I use it myself occasionally, so I will post it on Qiita (´ ・ ω ・ `)
primes (x) is a method that stores prime numbers less than x in the list. The standard "Eratosthenes sieve" is used as the algorithm. I think the point that does not use filter etc. can be said to be a device.
Next, ʻis_prime (x)is a method that determines whether the integerx` is a prime number.

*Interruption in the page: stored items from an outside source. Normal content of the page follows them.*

-- pv_equiv track=rewrite | github.com/vini-gpereira/algorithms-practice | python/minimum_appends_for_palindrome.py | solve
-- ===== SOURCE A (Python) =====
-- def solve(A):
--     n = len(A)
--     i = 0
--     j = n - 1
--     equals = 0
--     diff = 0
--
--     while i < j:
--         if A[i] != A[j]:
--             diff += 1 + equals
--             equals = 0
--             j = n - 1
--         else:
--             j -= 1
--             equals += 1
--         i += 1
--
--     return diff
-- ===== SOURCE B (Python) =====
-- def solve(A):
--     n = len(A)
--     k = 0
--     while k < n:
--         s = A[k:]
--         if s == s[::-1]:
--             return k
--         t = next(u for u in range(len(s) // 2) if s[u] != s[-1 - u])
--         k += t + 1
--     return 0
-- ===== Notes on version B (the rewrite author's own statement) =====
-- stated objective: alternative
-- what changed: Replaces the single-pass two-pointer scan with accumulators (i, j, equals, diff) by a restart loop over candidate cut points: slice off the prefix, test the suffix against its reversal, and on failure jump past the first mismatching position; the accumulator bookkeeping disappears.
import Mathlib
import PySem

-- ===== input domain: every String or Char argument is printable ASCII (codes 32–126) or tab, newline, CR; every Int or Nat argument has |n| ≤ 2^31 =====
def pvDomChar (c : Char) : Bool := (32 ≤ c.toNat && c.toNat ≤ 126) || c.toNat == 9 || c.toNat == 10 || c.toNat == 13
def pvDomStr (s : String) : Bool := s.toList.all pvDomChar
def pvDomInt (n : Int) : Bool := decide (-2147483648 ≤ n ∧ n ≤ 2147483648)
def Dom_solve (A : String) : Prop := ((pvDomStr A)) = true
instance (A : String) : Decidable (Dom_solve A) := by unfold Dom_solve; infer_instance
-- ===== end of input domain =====

-- B replaces A's accumulating two-pointer scan by a restart loop that slices off the
-- prefix, tests the suffix against its reversal, and skips past the first mismatch
-- (objective: alternative decomposition; same greedy result, not claimed faster).

-- ===== PORT A =====
-- the while loop of A; fuel bounds the iterations (i strictly increases, i < n-1)
def solveLoopA (l : List Char) (n : Int) : Nat → Int → Int → Int → Int → Int
  | 0, _, _, _, diff => diff
  | f+1, i, j, equals, diff =>
    if i < j then
      if PySem.List.pyGet? l i ≠ PySem.List.pyGet? l j then
        solveLoopA l n f (i+1) (n-1) 0 (diff + 1 + equals)
      else
        solveLoopA l n f (i+1) (j-1) (equals+1) diff
    else diff

def solve (A : String) : Int :=
  solveLoopA A.toList (A.toList.length : Int) (A.toList.length + 1) 0 ((A.toList.length : Int) - 1) 0 0

-- ===== PORT B =====
-- the while loop of B; each pass either returns or increases k by t+1 ≥ 1 (fuel = n+1)
def solveLoopB (l : List Char) : Nat → Int → Int
  | 0, _ => 0
  | f+1, k =>
    if k < (l.length : Int) then
      let s := PySem.List.slice l (some k) none               -- s = A[k:]
      if s = s.reverse then k                                 -- s == s[::-1]
      else
        -- next(u for u in range(len(s) // 2) if s[u] != s[-1 - u])
        match (PySem.List.pyRange 0 (PySem.Int.floordiv (s.length : Int) 2) 1).find?
            (fun u => decide (PySem.List.pyGet? s u ≠ PySem.List.pyGet? s (-1 - u))) with
        | some t => solveLoopB l f (k + t + 1)
        | none => 0                                           -- unreachable: a non-palindrome has a mismatch
    else 0

def solve_alt (A : String) : Int := solveLoopB A.toList (A.toList.length + 1) 0

-- ===== PRECONDITION & SPEC =====
def Spec_solve (A : String) (out : Int) : Prop := out = solve_alt A
instance (A : String) (out : Int) : Decidable (Spec_solve A out) := by unfold Spec_solve; infer_instance

-- ===== CLAIM (what is proved, stated in full; the proofs are below) =====
def Claim_equal_solve : Prop := ∀ (A : String), Dom_solve A → Spec_solve A (solve A)

-- ===== LEMMAS AND PROOFS =====

-- a list equals its reversal iff the first half mirrors the second half
lemma pal_iff_half (s : List Char) :
    s = s.reverse ↔ ∀ u : Nat, u < s.length / 2 → s[u]? = s[s.length - 1 - u]? := by
  constructor
  · intro h u hu
    conv_lhs => rw [h]
    rw [List.getElem?_reverse (by omega)]
  · intro h
    apply List.ext_getElem?
    intro i
    by_cases hi : i < s.length
    · rw [List.getElem?_reverse (by simpa using hi)]
      by_cases h1 : i < s.length / 2
      · exact h i h1
      · by_cases h2 : s.length - 1 - i < s.length / 2
        · have := h (s.length - 1 - i) h2
          have e : s.length - 1 - (s.length - 1 - i) = i := by omega
          rw [e] at this
          exact this.symm
        · have e : s.length - 1 - i = i := by omega
          rw [e]
    · rw [List.getElem?_eq_none (by omega), List.getElem?_eq_none (by rw [List.length_reverse]; omega)]

-- the suffix l.drop k mirrors iff positions match around the ends of l
lemma drop_pal_iff (l : List Char) (k : Nat) (hk : k ≤ l.length) :
    l.drop k = (l.drop k).reverse ↔
      ∀ u : Nat, u < (l.length - k) / 2 → l[k + u]? = l[l.length - 1 - u]? := by
  rw [pal_iff_half]
  simp only [List.length_drop, List.getElem?_drop]
  constructor
  · intro h u hu
    have := h u hu
    have e : k + (l.length - k - 1 - u) = l.length - 1 - u := by omega
    rwa [e] at this
  · intro h u hu
    have := h u hu
    have e : k + (l.length - k - 1 - u) = l.length - 1 - u := by omega
    rwa [← e] at this

-- find? on range(a,b) returns the first element satisfying the predicate
lemma find?_pyRange_first (p : Int → Bool) :
    ∀ (m : Nat) (a b t : Int), a ≤ t → t < b → (t - a).toNat = m → p t = true →
      (∀ x, a ≤ x → x < t → p x = false) →
      (PySem.List.pyRange a b 1).find? p = some t := by
  intro m
  induction m with
  | zero =>
    intro a b t hat htb hm hpt _
    have : a = t := by omega
    subst this
    rw [PySem.List.pyRange_one_cons (by omega)]
    exact List.find?_cons_of_pos hpt
  | succ m ih =>
    intro a b t hat htb hm hpt hmin
    have ha : a < t := by omega
    rw [PySem.List.pyRange_one_cons (by omega)]
    rw [List.find?_cons_of_neg (by simp [hmin a le_rfl ha])]
    exact ih (a+1) b t (by omega) htb (by omega) hpt (fun x h1 h2 => hmin x (by omega) h2)

-- s[-1-u] for 0 ≤ u < len s
lemma pyGet?_neg_one_sub (s : List Char) (u : Nat) (hu : u < s.length) :
    PySem.List.pyGet? s (-1 - (u : Int)) = s[s.length - 1 - u]? := by
  have e : (-1 - (u : Int)) = -(((u + 1 : Nat) : Int)) := by push_cast; ring
  have h2 := PySem.List.pyGet?_neg_natCast (xs := s) (k := u + 1) (by omega) (by omega)
  rw [e, h2]
  congr 1
  omega

-- len(s) // 2 on a natural length
lemma floordiv_two_natCast (m : Nat) :
    PySem.Int.floordiv (m : Int) 2 = ((m / 2 : Nat) : Int) := by
  simp only [PySem.Int.floordiv]
  rw [Int.fdiv_eq_ediv]
  norm_num

-- B's loop returns k as soon as the suffix at k mirrors
lemma loopB_pal (l : List Char) (f k : Nat) (hk : k < l.length)
    (hpal : l.drop k = (l.drop k).reverse) :
    solveLoopB l (f + 1) (k : Int) = k := by
  have hs : PySem.List.slice l (some (k : Int)) none = l.drop k :=
    PySem.List.slice_from_natCast l k
  simp only [solveLoopB, hs]
  rw [if_pos (by exact_mod_cast hk), if_pos hpal]

-- main correspondence: A's loop state (i = k+t, j = n-1-t, equals = t, diff = k),
-- where positions below t already matched, computes the same value as B's loop at k
lemma loopAB (l : List Char) :
    ∀ (fA fB k t : Nat),
      k < l.length →
      (∀ s : Nat, s < t → l[k + s]? = l[l.length - 1 - s]?) →
      l.length ≤ fA + k + t →
      l.length + 1 ≤ fB + k →
      solveLoopA l (l.length : Int) fA ((k + t : Nat) : Int) ((l.length : Int) - 1 - t) t k
        = solveLoopB l fB (k : Int) := by
  intro fA
  induction fA with
  | zero =>
    intro fB k t hk hmatch hfA hfB
    have hpal : l.drop k = (l.drop k).reverse := by
      rw [drop_pal_iff l k (by omega)]
      intro u hu; exact hmatch u (by omega)
    obtain ⟨f, rfl⟩ : ∃ f, fB = f + 1 := ⟨fB - 1, by omega⟩
    rw [loopB_pal l f k hk hpal]
    rfl
  | succ f ih =>
    intro fB k t hk hmatch hfA hfB
    obtain ⟨fb, rfl⟩ : ∃ fb, fB = fb + 1 := ⟨fB - 1, by omega⟩
    by_cases hg : ((k + t : Nat) : Int) < (l.length : Int) - 1 - t
    · -- loop guard holds: compare l[k+t] with l[n-1-t]
      have hlt : k + t < l.length := by omega
      have htn : t ≤ l.length - 1 := by omega
      have hjt : ((l.length : Int) - 1 - t) = ((l.length - 1 - t : Nat) : Int) := by
        omega
      by_cases hne : l[k + t]? = l[l.length - 1 - t]?
      · -- equal branch: advance t
        simp only [solveLoopA, if_pos hg]
        rw [if_neg (by rw [hjt]; simp only [PySem.List.pyGet?_natCast, not_not]; exact hne)]
        have e1 : ((k + t : Nat) : Int) + 1 = ((k + (t+1) : Nat) : Int) := by push_cast; ring
        have e2 : (l.length : Int) - 1 - (t : Int) - 1 = (l.length : Int) - 1 - ((t+1 : Nat) : Int) := by
          omega
        have e3 : (t : Int) + 1 = ((t + 1 : Nat) : Int) := by omega
        rw [e1, e2, e3]
        exact ih (fb+1) k (t+1)
          hk
          (by intro s hs
              rcases Nat.lt_succ_iff_lt_or_eq.mp hs with h | h
              · exact hmatch s h
              · subst h; exact hne)
          (by omega) (by omega)
      · -- mismatch branch: both loops restart at k' = k + t + 1
        have ht2 : t < (l.length - k) / 2 := by omega
        have hk' : k + t + 1 < l.length := by omega
        -- A side
        simp only [solveLoopA, if_pos hg]
        rw [if_pos (by rw [hjt]; simp only [PySem.List.pyGet?_natCast]; exact hne)]
        have hA := ih (fb) (k + t + 1) 0 hk' (by intro s hs; omega) (by omega) (by omega)
        have c1 : ((k + t + 1 + 0 : Nat) : Int) = ((k + t : Nat) : Int) + 1 := by push_cast; ring
        have c2 : (l.length : Int) - 1 - ((0 : Nat) : Int) = (l.length : Int) - 1 := by
          norm_num
        rw [c1, c2] at hA
        simp only [Nat.cast_zero] at hA
        rw [show (k : Int) + 1 + (t : Int) = ((k + t : Nat) : Int) + 1 by push_cast; ring]
        rw [hA]
        -- B side: unfold one step of loopB
        have hs : PySem.List.slice l (some (k : Int)) none = l.drop k :=
          PySem.List.slice_from_natCast l k
        have hnotpal : ¬ (l.drop k = (l.drop k).reverse) := by
          rw [drop_pal_iff l k (by omega)]
          intro hc
          exact hne (hc t ht2)
        have hlen : (l.drop k).length = l.length - k := List.length_drop
        have hfd : PySem.Int.floordiv (((l.drop k).length : Nat) : Int) 2
            = (((l.length - k) / 2 : Nat) : Int) := by
          rw [hlen, floordiv_two_natCast]
        have hfind :
            (PySem.List.pyRange 0 (PySem.Int.floordiv (((l.drop k).length : Nat) : Int) 2) 1).find?
              (fun u => decide (PySem.List.pyGet? (l.drop k) u ≠ PySem.List.pyGet? (l.drop k) (-1 - u)))
              = some (t : Int) := by
          rw [hfd]
          apply find?_pyRange_first _ t 0 _ (t : Int) (by omega) (by exact_mod_cast ht2) (by omega)
          · -- predicate holds at t
            have hut : t < (l.drop k).length := by omega
            simp only [PySem.List.pyGet?_natCast, pyGet?_neg_one_sub (l.drop k) t hut]
            rw [hlen]
            simp only [List.getElem?_drop]
            have e : k + (l.length - k - 1 - t) = l.length - 1 - t := by omega
            rw [e]
            simpa using hne
          · -- predicate fails below t
            intro x hx1 hx2
            obtain ⟨u, rfl⟩ : ∃ u : Nat, x = (u : Int) := ⟨x.toNat, by omega⟩
            have hut : u < t := by exact_mod_cast hx2
            have huu : u < (l.drop k).length := by omega
            simp only [PySem.List.pyGet?_natCast, pyGet?_neg_one_sub (l.drop k) u huu]
            rw [hlen]
            simp only [List.getElem?_drop]
            have e : k + (l.length - k - 1 - u) = l.length - 1 - u := by omega
            rw [e]
            simp [hmatch u hut]
        show solveLoopB l fb ((k + t : Nat) + 1 : Int) = solveLoopB l (fb + 1) (k : Int)
        conv_rhs => rw [solveLoopB]
        rw [if_pos (by exact_mod_cast hk)]
        simp only [hs]
        rw [if_neg hnotpal, hfind]
        congr 1
    · -- guard fails: A returns k, and the suffix at k is a palindrome so B returns k too
      have hpal : l.drop k = (l.drop k).reverse := by
        rw [drop_pal_iff l k (by omega)]
        intro u hu; exact hmatch u (by omega)
      rw [loopB_pal l fb k hk hpal]
      simp only [solveLoopA, if_neg hg]

-- ===== VERDICT (by name: the statement is the Claim_ definition above) =====
theorem solve_spec : Claim_equal_solve := by
  intro A _
  unfold Spec_solve solve solve_alt
  rcases Nat.eq_zero_or_pos A.toList.length with h0 | hpos
  · have hl : A.toList = [] := List.length_eq_zero_iff.mp h0
    norm_num [solveLoopA, solveLoopB, hl]
  · have h := loopAB A.toList (A.toList.length + 1) (A.toList.length + 1) 0 0
      hpos (by intro s hs; omega) (by omega) (by omega)
    simpa using h
theorem pv_outer_fold (l : List String) (hnd : l.Nodup) (parent : String → String) :
    ∀ (gs : List (String × List String)) (w : String → List String),
    (∀ pg ∈ gs, pg.2 = l.filter (fun s => parent s == pg.1)) → (gs.map Prod.fst).Nodup →
    ((gs.map Prod.snd).foldl
        (fun g doc_refs =>
          if doc_refs.length < 2 then g
          else doc_refs.foldl
            (fun g left =>
              g.modify left PySem.Set.empty
                (fun s => PySem.Set.update s (doc_refs.filter (fun ref => ref != left))))
            g)
        (PySem.Dict.mk (l.map fun r => (r, w r)))).items
      = l.map (fun r => (r,
          if (∃ pg ∈ gs, pg.1 = parent r) ∧ ¬ (l.filter (fun s => parent s == parent r)).length < 2
          then PySem.Set.update (w r) ((l.filter (fun s => parent s == parent r)).filter (fun ref => ref != r))
          else w r)) := by
  intro gs
  induction gs with
  | nil => intro w _ _; simp
  | cons pg t ih =>
    obtain ⟨p, grp⟩ := pg
    intro w hg hndf
    have hgrp : grp = l.filter (fun s => parent s == p) := hg (p, grp) (by simp)
    have hpt : p ∉ t.map Prod.fst := by
      rw [List.map_cons] at hndf
      exact (List.nodup_cons.mp hndf).1
    have hext : ∀ r, r ∈ l → ((∃ pg ∈ t, pg.1 = parent r) → p ≠ parent r) := by
      rintro r _ ⟨q, hq, hq1⟩ hpp
      apply hpt
      rw [hpp, ← hq1]
      exact List.mem_map_of_mem (f := Prod.fst) hq
    by_cases hlen : grp.length < 2
    · rw [List.map_cons, List.foldl_cons, if_pos hlen,
        ih w (fun q hq => hg q (by simp [hq])) (hndf.of_cons)]
      refine List.map_congr_left (fun r hrl => ?_)
      by_cases hp : p = parent r
      · have hfalse : ¬ (∃ pg ∈ t, pg.1 = parent r) := fun h => hext r hrl h hp
        have hlen' : (l.filter (fun s => parent s == parent r)).length < 2 := by
          rw [← hp, ← hgrp]; exact hlen
        simp [hfalse, hlen', hp]
      · have : (∃ pg ∈ (p, grp) :: t, pg.1 = parent r) ↔ (∃ pg ∈ t, pg.1 = parent r) := by
          constructor
          · rintro ⟨q, hq, hq1⟩
            rcases List.mem_cons.mp hq with h | h
            · subst h; exact absurd hq1 hp
            · exact ⟨q, h, hq1⟩
          · rintro ⟨q, hq, hq1⟩; exact ⟨q, List.mem_cons_of_mem _ hq, hq1⟩
        simp only [this]
    · have hgnd : grp.Nodup := hgrp ▸ hnd.filter _
      have hgsub : ∀ x ∈ grp, x ∈ l := by
        intro x hx; rw [hgrp] at hx; exact (List.mem_filter.mp hx).1
      have hd1 := pv_inner_fold l hnd
        (fun left s => PySem.Set.update s (grp.filter (fun ref => ref != left))) grp w hgnd hgsub
      rw [List.map_cons, List.foldl_cons, if_neg hlen]
      have hd1' : (grp.foldl
            (fun g left =>
              g.modify left PySem.Set.empty
                (fun s => PySem.Set.update s (grp.filter (fun ref => ref != left))))
            (PySem.Dict.mk (l.map fun r => (r, w r))))
          = PySem.Dict.mk (l.map fun r => (r,
              if r ∈ grp then PySem.Set.update (w r) (grp.filter (fun ref => ref != r)) else w r)) := by
        apply PySem.Dict.ext; exact hd1
      rw [hd1', ih _ (fun q hq => hg q (by simp [hq])) (hndf.of_cons)]
      refine List.map_congr_left (fun r hrl => ?_)
      have hmemgrp : r ∈ grp ↔ (parent r == p) = true := by
        rw [hgrp, List.mem_filter]; exact ⟨fun h => h.2, fun h => ⟨hrl, h⟩⟩
      by_cases hp : p = parent r
      · have hrg : r ∈ grp := hmemgrp.mpr (by simp [hp])
        have hfalse : ¬ (∃ pg ∈ t, pg.1 = parent r) := fun h => hext r hrl h hp
        have hflt : l.filter (fun s => parent s == parent r) = grp := by rw [hgrp, hp]
        have hlen2 : ¬ (l.filter (fun s => parent s == parent r)).length < 2 := by
          rw [hflt]; exact hlen
        simp [hfalse, hrg, hp, hflt]
        exact fun h => absurd h (by omega)
      · have hrg : r ∉ grp := by
          intro h
          have hb : (parent r == p) = true := hmemgrp.mp h
          have hpe : parent r = p := by simpa using hb
          exact hp hpe.symm
        have : (∃ pg ∈ (p, grp) :: t, pg.1 = parent r) ↔ (∃ pg ∈ t, pg.1 = parent r) := by
          constructor
          · rintro ⟨q, hq, hq1⟩
            rcases List.mem_cons.mp hq with h | h
            · subst h; exact absurd hq1 hp
            · exact ⟨q, h, hq1⟩
          · rintro ⟨q, hq, hq1⟩; exact ⟨q, List.mem_cons_of_mem _ hq, hq1⟩
        simp only [this, hrg, if_false]
-- pv_equiv track=rewrite | github.com/yangDM9378/Algorithm_Solving | 프로그래머스/lv2/17679. ［1차］ 프렌즈4블록/［1차］ 프렌즈4블록.py | solution
-- ===== SOURCE A (Python) =====
-- def ischeck(m,n,board):
--     check_board = [(0,1),(1,0),(1,1)]
--     used=[[0]*n for _ in range(m)]
--     checked_cnt = 0
--     for i in range(m-1):
--         for j in range(n-1):
--             if board[i][j]!='x':
--                 check_cnt = 0
--                 for check in check_board:
--                     if board[i][j] == board[i+check[0]][j+check[1]]:
--                         check_cnt+=1
--                 if check_cnt == 3:
--                     used[i][j]=1
--                     for check in check_board:
--                         used[i+check[0]][j+check[1]]=1
--     for i in range(m):
--         for j in range(n):
--             if used[i][j]==1:
--                 board[i][j]='x'
--                 checked_cnt+=1
--     if checked_cnt == 0:
--         return 0
--
--     for j in range(n):
--         for i in range(m-1, -1, -1):
--             if board[i][j] == 'x':
--                 k = i
--                 while k-1 >= 0 and board[k-1][j] == 'x':
--                     k -= 1
--                 if k-1>=0:
--                     board[i][j] = board[k-1][j]
--                     board[k-1][j] = 'x'
--
--     return checked_cnt
--
-- def solution(m, n, board):
--     answer = 0
--     board = list(map(list, board))
--     while True:
--         check_cnt = ischeck(m,n,board)
--         if check_cnt == 0:
--             break
--         answer+=check_cnt
--
--     return answer
-- ===== SOURCE B (Python) =====
-- def solution(m, n, board):
--     # Round-based rewrite: per round, test each cell directly for membership in a
--     # matching 2x2 block, rebuild the grid by comprehension, and apply gravity by
--     # recomposing each column as 'x'-padding followed by its surviving entries.
--     def covered(g, i, j):
--         for bi in (i - 1, i):
--             for bj in (j - 1, j):
--                 if 0 <= bi < m - 1 and 0 <= bj < n - 1:
--                     c = g[bi][bj]
--                     if c != 'x' and c == g[bi + 1][bj] and c == g[bi][bj + 1] and c == g[bi + 1][bj + 1]:
--                         return True
--         return False
--
--     grid = [list(row) for row in board]
--     total = 0
--     while True:
--         removed = sum(1 for i in range(m) for j in range(n) if covered(grid, i, j))
--         if removed == 0:
--             return total
--         total += removed
--         marked = [['x' if covered(grid, i, j) else grid[i][j] for j in range(n)] for i in range(m)]
--         cols = []
--         for j in range(n):
--             keep = [marked[i][j] for i in range(m) if marked[i][j] != 'x']
--             cols.append(['x'] * (m - len(keep)) + keep)
--         grid = [[cols[j][i] for j in range(n)] for i in range(m)]
-- ===== Notes on version B (the rewrite author's own statement) =====
-- stated objective: alternative
-- what changed: Per round, B tests each cell directly for membership in a matching 2x2 block (instead of A's used-matrix marked anchor-by-anchor) and applies gravity by recomposing every column as 'x'-padding followed by its surviving entries (instead of A's in-place bubbling of each 'x' cell); Pre_ restricts non-degenerate sizes to the problem's natural domain of an exactly m-by-n board, while A also happens to return (ignoring the excess) on oversized boards.
-- outside the precondition, e.g. on solution(2, 2, ['aab', 'aab']): A returns 4, B returns 4; on solution(2, 2, ['aab', 'aab', 'zzz']): A returns 4, B returns 4
import Mathlib
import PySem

The algorithm is still the standard "trial split". However, we are trying to improve efficiency by using pseudo-prime numbers (numbers that are not divisible by 2, 3, or 5).
import math
#Returns a list of prime numbers greater than or equal to 0 and integers x "less than"
def primes(x):
if x < 2: return []
primes = [i for i in range(x)]
primes[1] = 0 #1 is not a prime number
#Eratosthenes Sieve
for prime in primes:
if prime > math.sqrt(x): break
if prime == 0: continue
for non_prime in range(2 * prime, x, prime): primes[non_prime] = 0
return [prime for prime in primes if prime != 0]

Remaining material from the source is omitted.